By Buzzy Gordon
Buoyed by enviable national economic and political stability, the Costa Rican real estate market is making a comeback. And thanks to improvements in infrastructure, nowhere is this more evident than along the country's burgeoning central Pacific Coast.
The republic of Costa Rica has long been an anomaly in Central America: an oasis of democracy and rule of law in a region known more for repressive dictatorships and social turmoil. This history—along with the country’s natural beauty and well-developed infrastructure—have combined to make Costa Rica the most popular market for foreign real estate investment between Mexico and Panama.

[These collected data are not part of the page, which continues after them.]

-- pv_equiv track=rewrite | github.com/mimoo/better-ocaml | ocaml_parser.py | split_errors
-- ===== SOURCE A (Python) =====
-- def split_errors(compiler_output):
--     # split errors from the compiler output
--     # (each error starts with `File "`
--     in_error = False
--     errors = []
--     current_error = []
--
--     for line in compiler_output:
--         # new error
--         if line.startswith('File "') and in_error:
--             errors.append(current_error)
--             current_error = []
--
--         # bad start
--         if not in_error:
--             if line[:6] != 'File "':
--                 raise "Error: expected 'File' at start of line"
--             in_error = True
--
--         # just add to the current error
--         current_error.append(line)
--
--     # last error pending
--     errors.append(current_error)
--
--     # return
--     return errors
-- ===== SOURCE B (Python) =====
-- def split_errors(compiler_output):
--     # Validate once, then scan in reverse: each group is closed exactly when
--     # its own 'File "' first line is reached, building the output back-to-front.
--     lines = list(compiler_output)
--     if lines and not lines[0].startswith('File "'):
--         raise ValueError("expected 'File' at start of line")
--     groups = []
--     current = []
--     for line in reversed(lines):
--         current.insert(0, line)
--         if line.startswith('File "'):
--             groups.insert(0, current)
--             current = []
--     return groups
-- ===== Notes on version B (the rewrite author's own statement) =====
-- stated objective: alternative
-- what changed: B replaces A's left-to-right scan with an in_error flag (flushing the pending group when the NEXT boundary is seen) by a single reversed pass that closes each group exactly when its own 'File "' first line is reached, building the output back-to-front, with the first-line validation hoisted out of the loop.
-- intended difference: On the empty input A returns [[]] (it unconditionally appends the never-started pending group, a leftover of its loop state), while B returns [], the intended 'no errors' result. — e.g. on split_errors([]): A returns [[]], B returns []
import Mathlib
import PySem

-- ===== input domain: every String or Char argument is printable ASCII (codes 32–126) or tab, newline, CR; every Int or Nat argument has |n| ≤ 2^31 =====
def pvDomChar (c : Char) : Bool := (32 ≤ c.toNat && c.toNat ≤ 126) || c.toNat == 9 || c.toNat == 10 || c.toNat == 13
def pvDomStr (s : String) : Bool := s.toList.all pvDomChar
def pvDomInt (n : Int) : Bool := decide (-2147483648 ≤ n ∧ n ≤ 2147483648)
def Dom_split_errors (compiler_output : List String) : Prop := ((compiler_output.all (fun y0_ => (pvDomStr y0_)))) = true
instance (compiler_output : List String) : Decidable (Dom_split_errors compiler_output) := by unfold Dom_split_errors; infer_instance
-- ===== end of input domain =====

-- B closes each group at its own 'File "' first line in one reversed pass (validation
-- hoisted); equal to A everywhere except the empty input, stated as an intended difference.

-- line.startswith('File "')
def isFileLine (line : String) : Bool := PySem.Str.startswith line "File \""

-- ===== PORT A =====
-- loop state: some (in_error, errors, current_error); none = the Python raise happened
def splitStep (st : Option (Bool × List (List String) × List String)) (line : String) :
    Option (Bool × List (List String) × List String) :=
  match st with
  | none => none
  | some (in_error, errors, current_error) =>
    -- new error
    let p := if isFileLine line && in_error then
               (errors ++ [current_error], ([] : List String))
             else (errors, current_error)
    -- bad start
    if !in_error then
      if PySem.Str.slice line none (some 6) ≠ "File \"" then none  -- Python: raise
      else some (true, p.1, p.2 ++ [line])
    else some (true, p.1, p.2 ++ [line])

def split_errors (compiler_output : List String) : List (List String) :=
  match compiler_output.foldl splitStep (some (false, [], [])) with
  | none => []  -- the Python raises here (excluded by Pre_)
  | some (_, errors, current_error) => errors ++ [current_error]

-- ===== PORT B =====
def altStep (line : String) (st : List (List String) × List String) :
    List (List String) × List String :=
  let current := line :: st.2
  if isFileLine line then (current :: st.1, ([] : List String))
  else (st.1, current)

def split_errors_alt (compiler_output : List String) : List (List String) :=
  let lines := compiler_output
  if lines ≠ [] ∧ ¬ (isFileLine lines.headI = true) then []
    -- the Python raises here (excluded by Pre_)
  else (lines.foldr altStep ([], [])).1

-- ===== PRECONDITION & SPEC =====
-- Pre_ excludes exactly the inputs on which A raises (a TypeError, from its string raise
-- statement): a non-empty input whose first line does not start with 'File "'.
def Pre_split_errors (compiler_output : List String) : Prop :=
  ((compiler_output.take 1).all isFileLine) = true
instance (compiler_output : List String) : Decidable (Pre_split_errors compiler_output) := by
  unfold Pre_split_errors; infer_instance

def pvWitness_split_errors : List String :=
  ["File \"a.ml\", line 1:", "Error: Unbound value x", "File \"b.ml\", line 2:", "Error: oops"]

-- On the empty input A returns [[]] (it unconditionally appends the never-started pending
-- group, leftover loop state), while B returns [], the intended 'no errors' result.
def D_split_errors (compiler_output : List String) : Prop := compiler_output = []
instance (compiler_output : List String) : Decidable (D_split_errors compiler_output) := by
  unfold D_split_errors; infer_instance

def Spec_split_errors (compiler_output : List String) (out : List (List String)) : Prop :=
  ¬ D_split_errors compiler_output → out = split_errors_alt compiler_output
instance (compiler_output : List String) (out : List (List String)) :
    Decidable (Spec_split_errors compiler_output out) := by
  unfold Spec_split_errors; infer_instance

def pvDiffWitness_split_errors : List String := []
def pvDiffWitnessOut_split_errors : (List (List String)) × (List (List String)) := ([[]], [])

-- ===== CLAIM (what is proved, stated in full; the proofs are below) =====
def Claim_unchanged_split_errors : Prop := ∀ (compiler_output : List String), Dom_split_errors compiler_output → Pre_split_errors compiler_output → Spec_split_errors compiler_output (split_errors compiler_output)
def Claim_changed_split_errors : Prop := Dom_split_errors (pvDiffWitness_split_errors) ∧ Pre_split_errors (pvDiffWitness_split_errors) ∧ D_split_errors (pvDiffWitness_split_errors) ∧ split_errors (pvDiffWitness_split_errors) = pvDiffWitnessOut_split_errors.1 ∧ split_errors_alt (pvDiffWitness_split_errors) = pvDiffWitnessOut_split_errors.2 ∧ pvDiffWitnessOut_split_errors.1 ≠ pvDiffWitnessOut_split_errors.2
def Claim_exact_split_errors : Prop := ∀ (compiler_output : List String), Dom_split_errors compiler_output → Pre_split_errors compiler_output → D_split_errors compiler_output → split_errors compiler_output ≠ split_errors_alt compiler_output

-- ===== LEMMAS AND PROOFS =====

-- the common grouping specification: chunks cur t finishes the open chunk cur through t
def chunks (cur : List String) : List String → List (List String)
  | [] => [cur]
  | l :: t => if isFileLine l then cur :: chunks [l] t else chunks (cur ++ [l]) t

-- the groups after the first chunk
def restGroups (t : List String) : List (List String) :=
  match t.dropWhile (fun l => !isFileLine l) with
  | [] => []
  | y :: u => chunks [y] u

theorem chunks_span (t : List String) : ∀ cur,
    chunks cur t = (cur ++ t.takeWhile (fun l => !isFileLine l)) :: restGroups t := by
  induction t with
  | nil => intro cur; simp [chunks, restGroups]
  | cons l t ih =>
    intro cur
    by_cases h : isFileLine l = true
    · simp [chunks, restGroups, h]
    · rw [Bool.not_eq_true] at h
      simp [chunks, restGroups, h, ih]

theorem foldA (t : List String) : ∀ errors cur,
    (match t.foldl splitStep (some (true, errors, cur)) with
     | none => ([] : List (List String))
     | some (_, e, c) => e ++ [c]) = errors ++ chunks cur t := by
  induction t with
  | nil => intro errors cur; simp [chunks]
  | cons l t ih =>
    intro errors cur
    by_cases h : isFileLine l = true
    · simp [List.foldl_cons, splitStep, h, ih, chunks]
    · rw [Bool.not_eq_true] at h
      simp [List.foldl_cons, splitStep, h, ih, chunks]

theorem restGroups_cons (l : String) (t : List String) (h : isFileLine l = true) :
    restGroups (l :: t) = (l :: t.takeWhile (fun x => !isFileLine x)) :: restGroups t := by
  rw [restGroups]
  simp [h, chunks_span t [l], restGroups]

theorem foldB (t : List String) :
    t.foldr altStep ([], [])
      = (restGroups t, t.takeWhile (fun l => !isFileLine l)) := by
  induction t with
  | nil => simp [restGroups]
  | cons l t ih =>
    by_cases h : isFileLine l = true
    · simp [List.foldr_cons, altStep, ih, h, restGroups_cons l t h]
    · rw [Bool.not_eq_true] at h
      simp [List.foldr_cons, altStep, ih, h, restGroups]

-- startswith 'File "' implies line[:6] is exactly 'File "'
theorem slice6_of_starts (l : String) (h : isFileLine l = true) :
    PySem.Str.slice l none (some 6) = "File \"" := by
  unfold isFileLine at h
  rw [PySem.Str.startswith_eq, PySem.Chars.startswith_iff] at h
  obtain ⟨r, hr⟩ := h
  have hl : l.toList = "File \"".toList ++ r := hr.symm
  have h2 : (PySem.Str.slice l none (some 6)).toList = "File \"".toList := by
    rw [PySem.Str.toList_slice, PySem.Chars.slice_eq_listSlice, hl]
    rw [show (6:Int) = ((6:Nat):Int) from rfl, PySem.List.slice_to_natCast]
    simp
  exact String.toList_inj.mp (by simpa using h2)

-- ===== VERDICT (by name: the statements are the Claim_ definitions above) =====
theorem split_errors_spec : Claim_unchanged_split_errors := by
  intro xs _ hpre
  unfold Spec_split_errors
  intro hnd
  match xs with
  | [] => exact absurd rfl hnd
  | x :: t =>
    have hx : isFileLine x = true := by
      simpa [Pre_split_errors] using hpre
    have hA : split_errors (x :: t) = chunks [x] t := by
      have h6 := slice6_of_starts x hx
      simp only [split_errors, List.foldl_cons, splitStep, hx, Bool.and_false,
        h6, ne_eq, not_true_eq_false, Bool.not_false, if_true, if_false]
      simpa using foldA t [] [x]
    have hB : split_errors_alt (x :: t) = chunks [x] t := by
      simp only [split_errors_alt, hx, List.headI, not_true_eq_false, and_false,
        if_false, foldB]
      rw [restGroups_cons x t hx, chunks_span]
      simp
    rw [hA, hB]

theorem split_errors_changed : Claim_changed_split_errors := by
  unfold Claim_changed_split_errors; decide

theorem split_errors_tight : Claim_exact_split_errors := by
  intro xs _ _ hd
  subst hd
  decide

“In the 1990s and early 2000s, initial property values were so cheap—relative to Cabo, for example—that an investor could conceivably double his money every year.” The onset of the global financial crisis in 2008 heralded the end of the boom years for Costa Rican real estate. “Real estate investment was no longer a value proposition,” Cutter recalls. Instead, the real estate market entered what Cutter calls “an adjustment period.” Now, after four years of declining values, this seasoned real estate broker believes that “prices are poised again for value acquisition.”
Currently, according to Cutter, there are bargains to be had. “I don't think we'll see a return to the best of times,” he muses, “but there is plenty of opportunity—and owners can earn steady streams of cash from renting their units to vacationers.”

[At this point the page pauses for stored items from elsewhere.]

lemma d_lt_N (N : Nat) (p s : List Int) (g : PySem.Dict Int Int)
    (m : PySem.Dict Int (List Int)) (c : Int → Int) (d : Int → Nat)
    (hI : InvC N p s g m c d) (x : Int) (hx : rngN N x) : d x < N :=
  lt_of_lt_of_le (hI.2.2.1 x hx) (members_length_le N p s g m c d hI x hx)

-- c is idempotent
lemma c_idem (N : Nat) (p : List Int) (c : Int → Int) (d : Int → Nat)
    (hP : InvP N p c d) (x : Int) (hx : rngN N x) : c (c x) = c x := by
  obtain ⟨hcx, hroot, -⟩ := hP.2.2.1 x hx
  exact hP.2.2.2.1 (c x) hcx hroot

-- ===== find: returns the canonical root, preserves the forest invariant =====
lemma ufFind_spec (N : Nat) (c : Int → Int) (d : Int → Nat) :
    ∀ (fuel : Nat) (p : List Int) (x : Int), InvP N p c d → rngN N x → d x < fuel →
      (ufFind fuel p x).2 = c x ∧ InvP N (ufFind fuel p x).1 c d := by
  intro fuel
  induction fuel with
  | zero => intro p x _ _ h; omega
  | succ f ih =>
    intro p x hP hx hdx
    obtain ⟨hlen, hrng, hc, hfix, hdec, hd0⟩ := hP
    by_cases hpx : Pg p x = x
    · -- parent[x] == x: x is a root, returned unchanged
      have hpx' : PySem.List.pyGetD p x 0 = x := hpx
      have : ufFind (f+1) p x = (p, Pg p x) := by
        simp [ufFind, hpx', Pg]
      rw [this, hpx]
      exact ⟨(hfix x hx hpx).symm, hlen, hrng, hc, hfix, hdec, hd0⟩
    · -- recurse on the parent, then compress
      have hxr := hrng x hx
      have hdlt : d (Pg p x) < f := by have := hdec x hx hpx; omega
      obtain ⟨ih2, ihP⟩ := ih p (Pg p x) ⟨hlen, hrng, hc, hfix, hdec, hd0⟩ hxr hdlt
      obtain ⟨hlen', hrng', hc', hfix', hdec', hd0'⟩ := ihP
      have hcc : c (Pg p x) = c x := (hc x hx).2.2
      have hr2 : (ufFind f p (Pg p x)).2 = c x := by rw [ih2, hcc]
      -- facts about the canonical root of x
      have hcxr : rngN N (c x) := (hc x hx).1
      have hcx_ne : c x ≠ x := fun h => hpx (by have := (hc x hx).2.1; rwa [h] at this)
      have hcx_root : Pg p (c x) = c x := (hc x hx).2.1
      have hcx_d0 : d (c x) = 0 := hd0 (c x) hcxr hcx_root
      have hdx_pos : 0 < d x := by have := hdec x hx hpx; omega
      set p1 := (ufFind f p (Pg p x)).1 with hp1
      have hx0 : (0:Int) ≤ x := hx.1
      have hxlen : x < (p1.length : Int) := by rw [hlen']; exact hx.2
      have hset : ∀ j : Int, 0 ≤ j →
          Pg (PySem.List.pySetD p1 x (c x)) j = if j = x then c x else Pg p1 j := by
        intro j hj; exact Pg_set p1 x (c x) j hx0 hxlen hj
      have hres : ufFind (f+1) p x =
          (PySem.List.pySetD p1 x (c x), Pg (PySem.List.pySetD p1 x (c x)) x) := by
        simp only [ufFind, Pg] at *
        rw [if_pos hpx]
        simp only [← hp1, ih2, hcc]
      have hgetx : Pg (PySem.List.pySetD p1 x (c x)) x = c x := by
        rw [hset x hx0, if_pos rfl]
      rw [hres]
      refine ⟨hgetx, ?_, ?_, ?_, ?_, ?_, ?_⟩
      · rw [PySem.List.length_pySetD]; exact hlen'
      · intro y hy
        rw [hset y hy.1]
        by_cases h : y = x
        · simpa [h] using hcxr
        · simpa [h] using hrng' y hy
      · intro y hy
        have hcyr := (hc' y hy).1
        refine ⟨hcyr, ?_, ?_⟩
        · -- parent of the root c y is unchanged (c y is never a compressed node ≠ root)
          rw [hset (c y) hcyr.1]
          by_cases h : c y = x
          · -- then x would already be a root of p: contradiction with hpx
            exfalso
            have hroot : Pg p (c y) = c y := (hc y hy).2.1
            rw [h] at hroot
            exact hpx hroot
          · simpa [h] using (hc' y hy).2.1
        · rw [hset y hy.1]
          by_cases h : y = x
          · rw [if_pos h, h]
            exact c_idem N p c d ⟨hlen, hrng, hc, hfix, hdec, hd0⟩ x hx
          · simpa [h] using (hc' y hy).2.2
      · intro y hy hpy
        rw [hset y hy.1] at hpy
        by_cases h : y = x
        · exfalso; subst h; rw [if_pos rfl] at hpy; exact hcx_ne hpy
        · rw [if_neg h] at hpy; exact hfix' y hy hpy
      · intro y hy hpy
        rw [hset y hy.1] at hpy ⊢
        by_cases h : y = x
        · subst h; rw [if_pos rfl] at hpy ⊢; rw [hcx_d0]; exact hdx_pos
        · rw [if_neg h] at hpy ⊢; exact hdec' y hy hpy
      · intro y hy hpy
        rw [hset y hy.1] at hpy
        by_cases h : y = x
        · exfalso; subst h; rw [if_pos rfl] at hpy; exact hcx_ne hpy
        · rw [if_neg h] at hpy; exact hd0' y hy hpy

-- ===== merge: A's link + size update matches B's relabel (w = kept root, l = absorbed root) =====
lemma merge_inv (N : Nat) (p s : List Int) (g : PySem.Dict Int Int)
    (m : PySem.Dict Int (List Int)) (c : Int → Int) (d : Int → Nat)
    (hI : InvC N p s g m c d) (w l : Int) (hw : rngN N w) (hl : rngN N l)
    (hcw : c w = w) (hcl : c l = l) (hwl : w ≠ l) :
    InvC N (PySem.List.pySetD p l w)
      (PySem.List.pySetD s w (Pg s w + Pg s l))
      ((m.getD l []).foldl (fun d x => d.insert x w) g)
      ((m.insert w (m.getD w [] ++ m.getD l [])).erase l)
      (fun y => if c y = l then w else c y)
      (fun y => if c y = l then d y + 1 else d y) := by
  obtain ⟨⟨hlen, hrng, hc, hfix, hdec, hd0⟩, hslen, hdlt, hg, hmem, hm?, hsz⟩ := hI
  set lw := m.getD w [] with hlwdef
  set ll := m.getD l [] with hlldef
  have hIfull : InvC N p s g m c d := ⟨⟨hlen, hrng, hc, hfix, hdec, hd0⟩, hslen, hdlt, hg, hmem, hm?, hsz⟩
  have hget?w : m.get? w = some lw := by
    have := members_get?_some N p s g m c d hIfull w hw; rwa [hcw] at this
  have hget?l : m.get? l = some ll := by
    have := members_get?_some N p s g m c d hIfull l hl; rwa [hcl] at this
  have hmw : ∀ y, y ∈ lw ↔ rngN N y ∧ c y = w := by
    intro y; have := mem_members_iff N p s g m c d hIfull w hw y; rwa [hcw] at this
  have hml : ∀ y, y ∈ ll ↔ rngN N y ∧ c y = l := by
    intro y; have := mem_members_iff N p s g m c d hIfull l hl y; rwa [hcl] at this
  have hwin : w ∈ lw := (hmw w).mpr ⟨hw, hcw⟩
  have hlin : l ∈ ll := (hml l).mpr ⟨hl, hcl⟩
  have hndw : lw.Nodup := (hm? _ _ hget?w).2
  have hndl : ll.Nodup := (hm? _ _ hget?l).2
  have hdisj : ∀ y, y ∈ lw → y ∉ ll := by
    intro y hy hy'
    have h1 := ((hmw y).mp hy).2
    have h2 := ((hml y).mp hy').2
    exact hwl (h1 ▸ h2 ▸ rfl)
  have hpw : Pg p w = w := by have := (hc w hw).2.1; rwa [hcw] at this
  have hdw0 : d w = 0 := hd0 w hw hpw
  have hcwl : c w ≠ l := by rw [hcw]; exact hwl
  have hm'get? : ∀ k, ((m.insert w (lw ++ ll)).erase l).get? k =
      if k = l then none else if k = w then some (lw ++ ll) else m.get? k := by
    intro k
    rw [dict_get?_erase, PySem.Dict.get?_insert]
  have hm'getD : ∀ k, ((m.insert w (lw ++ ll)).erase l).getD k [] =
      if k = l then [] else if k = w then lw ++ ll else m.getD k [] := by
    intro k
    rw [PySem.Dict.getD_eq_get?_getD, hm'get?]
    split
    · rfl
    · split
      · rfl
      · rw [PySem.Dict.getD_eq_get?_getD]
  have hPg' : ∀ j : Int, 0 ≤ j → Pg (PySem.List.pySetD p l w) j = if j = l then w else Pg p j := by
    intro j hj; exact Pg_set p l w j hl.1 (by rw [hlen]; exact hl.2) hj
  have hSg' : ∀ j : Int, 0 ≤ j →
      Pg (PySem.List.pySetD s w (Pg s w + Pg s l)) j = if j = w then Pg s w + Pg s l else Pg s j := by
    intro j hj; exact Pg_set s w _ j hw.1 (by rw [hslen]; exact hw.2) hj
  have hg' : ∀ y, rngN N y → (ll.foldl (fun d x => d.insert x w) g).getD y 0 = if c y = l then w else c y := by
    intro y hy
    rw [show (fun (d : PySem.Dict Int Int) (x : Int) => d.insert x w) = (fun d x => d.insert x ((fun _ => w) x)) from rfl,
      getD_foldl_insert_fn]
    by_cases hyl : y ∈ ll
    · rw [if_pos hyl, if_pos ((hml y).mp hyl).2]
    · rw [if_neg hyl, hg y hy, if_neg (fun hcyl => hyl ((hml y).mpr ⟨hy, hcyl⟩))]
  have hlw1 : 0 < lw.length := List.length_pos_of_mem hwin
  have hll1 : 0 < ll.length := List.length_pos_of_mem hlin
  refine ⟨⟨?_, ?_, ?_, ?_, ?_, ?_⟩, ?_, ?_, ?_, ?_, ?_, ?_⟩
  · rw [PySem.List.length_pySetD]; exact hlen
  · intro y hy
    rw [hPg' y hy.1]
    split
    · exact hw
    · exact hrng y hy
  · intro y hy
    refine ⟨?_, ?_, ?_⟩
    · dsimp only; split
      · exact hw
      · exact (hc y hy).1
    · dsimp only
      by_cases hcy : c y = l
      · rw [if_pos hcy, hPg' w hw.1, if_neg hwl, hpw]
      · rw [if_neg hcy, hPg' (c y) (hc y hy).1.1, if_neg hcy, (hc y hy).2.1]
    · dsimp only
      by_cases hyl : y = l
      · rw [hPg' y hy.1, if_pos hyl, hyl]
        rw [if_neg hcwl, hcw, if_pos hcl]
      · rw [hPg' y hy.1, if_neg hyl, (hc y hy).2.2]
  · intro y hy hpy
    rw [hPg' y hy.1] at hpy
    by_cases hyl : y = l
    · rw [if_pos hyl] at hpy; exact absurd (hpy ▸ hyl) hwl
    · rw [if_neg hyl] at hpy
      have hcy := hfix y hy hpy
      dsimp only
      rw [if_neg (fun h => hyl (hcy ▸ h)), hcy]
  · intro y hy hpy
    rw [hPg' y hy.1] at hpy ⊢
    by_cases hyl : y = l
    · rw [if_pos hyl] at hpy ⊢
      dsimp only
      rw [if_neg hcwl, hdw0, hyl, if_pos hcl]
      omega
    · rw [if_neg hyl] at hpy ⊢
      have hlt := hdec y hy hpy
      have hceq : c (Pg p y) = c y := (hc y hy).2.2
      dsimp only
      rw [hceq]
      split <;> omega
  · intro y hy hpy
    rw [hPg' y hy.1] at hpy
    by_cases hyl : y = l
    · rw [if_pos hyl] at hpy; exact absurd (hpy ▸ hyl) hwl
    · rw [if_neg hyl] at hpy
      have hcy := hfix y hy hpy
      have hdy := hd0 y hy hpy
      dsimp only
      rw [if_neg (fun h => hyl (hcy ▸ h))]
      exact hdy
  · rw [PySem.List.length_pySetD]; exact hslen
  · intro y hy
    dsimp only
    rw [hm'getD]
    by_cases hcy : c y = l
    · have hdy := hdlt y hy
      rw [hcy, ← hlldef] at hdy
      rw [if_pos hcy, if_pos hcy, if_neg hwl, if_pos rfl, List.length_append]
      omega
    · rw [if_neg hcy, if_neg hcy]
      by_cases hcyw : c y = w
      · have hdy := hdlt y hy
        rw [hcyw, ← hlwdef] at hdy
        rw [hcyw, if_neg hwl, if_pos rfl, List.length_append]
        omega
      · rw [if_neg hcy, if_neg hcyw]
        exact hdlt y hy
  · intro y hy
    exact hg' y hy
  · intro x hx
    dsimp only
    rw [hm'getD]
    by_cases hcy : c x = l
    · rw [if_pos hcy, if_neg hwl, if_pos rfl]
      exact List.mem_append_right _ (by rw [hlldef, ← hcy]; exact hmem x hx)
    · rw [if_neg hcy]
      by_cases hcyw : c x = w
      · rw [hcyw, if_neg hwl, if_pos rfl]
        exact List.mem_append_left _ (by rw [hlwdef, ← hcyw]; exact hmem x hx)
      · rw [if_neg hcy, if_neg hcyw]
        exact hmem x hx
  · intro k l' hkl
    rw [hm'get? k] at hkl
    by_cases hkl' : k = l
    · rw [if_pos hkl'] at hkl; cases hkl
    · rw [if_neg hkl'] at hkl
      by_cases hkw : k = w
      · rw [if_pos hkw] at hkl
        cases hkl
        constructor
        · intro y hy
          dsimp only
          rcases List.mem_append.mp hy with hy' | hy'
          · obtain ⟨hyr, hcy⟩ := (hmw y).mp hy'
            refine ⟨hyr, ?_⟩
            rw [if_neg (fun h => hwl (hcy ▸ h)), hcy, hkw]
          · obtain ⟨hyr, hcy⟩ := (hml y).mp hy'
            exact ⟨hyr, by rw [if_pos hcy, hkw]⟩
        · exact hndw.append hndl (List.disjoint_left.mpr hdisj)
      · rw [if_neg hkw] at hkl
        obtain ⟨helts, hnd⟩ := hm? k l' hkl
        refine ⟨?_, hnd⟩
        intro y hy
        obtain ⟨hyr, hcy⟩ := helts y hy
        refine ⟨hyr, ?_⟩
        dsimp only
        rw [if_neg (fun h => hkl' (hcy ▸ h))]
        exact hcy
  · intro x hx
    dsimp only
    rw [hm'getD]
    by_cases hcy : c x = l
    · rw [if_pos hcy, if_neg hwl, if_pos rfl, hSg' w hw.1, if_pos rfl, List.length_append]
      have h1 := hsz w hw
      have h2 := hsz l hl
      rw [hcw, ← hlwdef] at h1
      rw [hcl, ← hlldef] at h2
      rw [h1, h2]
      push_cast
      ring
    · rw [if_neg hcy, if_neg hcy]
      by_cases hcyw : c x = w
      · rw [hcyw, if_pos rfl, hSg' w hw.1, if_pos rfl, List.length_append]
        have h1 := hsz w hw
        have h2 := hsz l hl
        rw [hcw, ← hlwdef] at h1
        rw [hcl, ← hlldef] at h2
        rw [h1, h2]
        push_cast
        ring
      · rw [if_neg hcyw, hSg' (c x) (hc x hx).1.1, if_neg hcyw]
        exact hsz x hx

The firm 2 Costa Rica specializes in an area of the country that is a focus of renewed interest, in the wake of the completion of a new highway linking the capital of San Jose and its international airport with Costa Rica's central and southern Pacific coasts. The resort towns benefiting most immediately from the recent inauguration of Route 34 are Jaco, now just 90 minutes from San Jose, and Manuel Antonio, another hour further down the coast.
And these represent just the beginning. Like a new frontier, the entire southwest region of Costa Rica is opening up as it becomes more accessible. Quepos, the small port serving Manuel Antonio, may yet produce the kind of yields investors enjoyed a decade ago.
“Quepos is waiting to explode,” Cutter predicts, pointing to the construction that has already begun on a new marina. The marina, set to open in 3-5 years, will offer the kind of maintenance and service for yachts not available from Florida to the Panama Canal. In anticipation, investors are already buying up commercial properties in the quaint downtown of the port that once teemed with ships exporting bananas and palm oil.
Self-contained Resort Community: Los Sueños
Not that there isn’t a worthy marina already serving the area. A 200-slip marina has been operating at the world-class Los Sueños Resort and Marina at Herradura Bay, just north of Jaco, since 2001. Founded and built by California developer William Royster, who introduced terracing construction and techniques to this part of Costa Rica, Los Sueños is often hailed as the most successful resort project in the country.
Home to nine distinct residential communities—spanning the range from apartment condominiums to townhome and casita—style condos to stunning and spacious villas—Los Sueños has sold more than 500 luxury units to date. It is on pace to reach 1,000 residences and homesites conveyed over the coming years.
Customer satisfaction is extremely high at Los Sueños, insists Lisle Head, a specialist in Jaco area real estate. “I’ve sold residences to Los Sueños homeowners several times over,” he reports. “Typically, an owner will start out purchasing a condo and then, as new neighborhoods in the development become available, upgrade to a newer and larger residence.”
According to Head, Los Sueños units sell so fast that there is no brand-new construction presently on the market. “The next phase will most likely not be released until next year,” he says. Head expects the prices of those homes will range from $750,000 to $1 million.
Meanwhile, Head maintains a list of resale properties, ranging from a 2—bedroom condo for $460,000 to multi-million dollar homes in the exclusive Altamira neighborhood, where one villa currently tops out at $5,900,000.
Los Sueños residents enjoy a host of resort amenities, including the Marina Village, an upscale shopping and restaurant complex; the aforementioned marina, which can accommodate boats up to 180 feet; a medical clinic; beach club; 18-hole championship golf course; a five-star Marriott Hotel and adjacent casino—and even a heliport. Other recreational options include a private 600-acre rainforest reserve and tournament-class sport fishing.